Exercise details. Write down exactly the line where "have hcR : pvUpd" occurs and every line that follows it through the end of the material below; include nothing else.

Records.
-- A runs m full cycles at once
theorem pvA_multi (m : Nat) : ∀ (f : Nat) (a r : PySem.Dict String Int) (cap tot : Int),
    a.keys = pvPestel → r.keys.Nodup → (∀ d ∈ pvAct r, (m : Int) ≤ r.getD d 0) →
    (m : Int) * (pvAct r).length ≤ cap →
    pvA_inner (f + 6 * m) 0 a r cap tot =
      pvA_inner f 0 (pvUpd a (pvAct r) m) (pvUpd r (pvAct r) (-(m : Int)))
        (cap - m * (pvAct r).length) (tot - m * (pvAct r).length) := by
  induction m with
  | zero =>
    intro f a r cap tot hka hndr hmr hcap
    have hndA : pvPestel.Nodup := by decide
    have hactsub : (pvAct r).Sublist pvPestel := by
      unfold pvAct
      exact List.filter_sublist
    have hactnd : (pvAct r).Nodup := hactsub.nodup hndA
    have hcontA : ∀ d ∈ pvAct r, a.contains d = true := by
      intro d hd
      rw [PySem.Dict.contains_eq_decide_mem_keys, hka]
      simp [hactsub.subset hd]
    have hcontR : ∀ d ∈ pvAct r, r.contains d = true := by
      intro d hd
      apply pvContains_of_pos
      have h2 : d ∈ pvPestel ∧ 0 < r.getD d 0 := by simpa [pvAct] using hd
      exact h2.2
    rw [show ((0 : Nat) : Int) = 0 from rfl, show (-(0:Int)) = 0 from rfl]
    rw [pvUpd_zero _ hactnd a hcontA (hka ▸ hndA), pvUpd_zero _ hactnd r hcontR hndr]
    norm_num
  | succ m ih =>
    intro f a r cap tot hka hndr hmr hcap
    have hndA : pvPestel.Nodup := by decide
    have hactsub : (pvAct r).Sublist pvPestel := by
      unfold pvAct
      exact List.filter_sublist
    have hactnd : (pvAct r).Nodup := hactsub.nodup hndA
    have hcontA : ∀ d ∈ pvAct r, a.contains d = true := by
      intro d hd
      rw [PySem.Dict.contains_eq_decide_mem_keys, hka]
      simp [hactsub.subset hd]
    have hcontR : ∀ d ∈ pvAct r, r.contains d = true := by
      intro d hd
      apply pvContains_of_pos
      have h2 : d ∈ pvPestel ∧ 0 < r.getD d 0 := by simpa [pvAct] using hd
      exact h2.2
    have hk0 : (0 : Int) ≤ (pvAct r).length := by positivity
    have hm1 : (1 : Int) ≤ ((m + 1 : Nat) : Int) := by push_cast; omega
    have hcap0 : 0 ≤ cap := le_trans (by positivity) hcap
    have hstep : f + 6 * (m + 1) = (f + 6 * m) + 6 := by omega
    rw [hstep, pvA_unroll]
    rw [pvFold_char pvPestel hndA a r cap tot hcap0]
    have hkle : (pvAct r).length ≤ cap.toNat := by
      have : ((pvAct r).length : Int) ≤ cap := by
        calc ((pvAct r).length : Int) = 1 * (pvAct r).length := by ring
        _ ≤ ((m + 1 : Nat) : Int) * (pvAct r).length := by
            apply mul_le_mul_of_nonneg_right hm1 hk0
        _ ≤ cap := hcap
      omega
    have htake : (pvPestel.filter (fun d => decide (0 < r.getD d 0))).take cap.toNat = pvAct r := by
      apply List.take_of_length_le
      exact hkle
    simp only [htake]
    by_cases hm0 : m = 0
    · subst hm0
      norm_num
    set a1 := pvUpd a (pvAct r) 1 with ha1
    set r1 := pvUpd r (pvAct r) (-1) with hr1
    have hka1 : a1.keys = pvPestel := by
      rw [ha1, pvUpd_keys _ hactnd a hcontA (hka ▸ hndA) 1]
      exact hka
    have hkr1 : r1.keys = r.keys := by
      rw [hr1, pvUpd_keys _ hactnd r hcontR hndr (-1)]
    have hndr1 : r1.keys.Nodup := hkr1 ▸ hndr
    have hget1 : ∀ x, r1.getD x 0 = r.getD x 0 + (if x ∈ pvAct r then (-1 : Int) else 0) :=
      pvUpd_getD _ hactnd r (-1)
    have hact1 : pvAct r1 = pvAct r := by
      unfold pvAct
      apply List.filter_congr
      intro d hd
      rw [hget1 d]
      by_cases hdS : d ∈ pvAct r
      · have h1 : 0 < r.getD d 0 := by
          have h2 : d ∈ pvPestel ∧ 0 < r.getD d 0 := by simpa [pvAct] using hdS
          exact h2.2
        have h2 : ((m + 1 : Nat) : Int) ≤ r.getD d 0 := hmr d hdS
        have h3 : 1 ≤ m := Nat.one_le_iff_ne_zero.mpr hm0
        simp only [hdS, if_true, decide_eq_decide]
        push_cast at h2
        omega
      · simp [hdS]
    have hmr1 : ∀ d ∈ pvAct r1, (m : Int) ≤ r1.getD d 0 := by
      intro d hd
      rw [hact1] at hd
      rw [hget1 d]
      have h2 : ((m + 1 : Nat) : Int) ≤ r.getD d 0 := hmr d hd
      push_cast at h2 ⊢
      simp only [hd, if_true]
      omega
    have hcap1 : (m : Int) * (pvAct r1).length ≤ cap - (pvAct r).length := by
      rw [hact1]
      push_cast at hcap ⊢
      nlinarith
    have := ih f a1 r1 (cap - (pvAct r).length) (tot - (pvAct r).length) hka1 hndr1 hmr1 hcap1
    rw [hact1] at this
    rw [this]
    have hcA : pvUpd a1 (pvAct r) (m : Int) = pvUpd a (pvAct r) ((m + 1 : Nat) : Int) := by
      rw [ha1, pvUpd_collapse _ hactnd a hcontA (hka ▸ hndA) 1 (m : Int)]
      congr 1
      push_cast
      ring
    have hcR : pvUpd r1 (pvAct r) (-(m : Int)) = pvUpd r (pvAct r) (-((m + 1 : Nat) : Int)) := by
      rw [hr1, pvUpd_collapse _ hactnd r hcontR hndr (-1) (-(m : Int))]
      congr 1
      push_cast
      ring
    rw [hcA, hcR]
    congr 1 <;> push_cast <;> ring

Your response.
    have hcR : pvUpd r1 (pvAct r) (-(m : Int)) = pvUpd r (pvAct r) (-((m + 1 : Nat) : Int)) := by
      rw [hr1, pvUpd_collapse _ hactnd r hcontR hndr (-1) (-(m : Int))]
      congr 1
      push_cast
      ring
    rw [hcA, hcR]
    congr 1 <;> push_cast <;> ring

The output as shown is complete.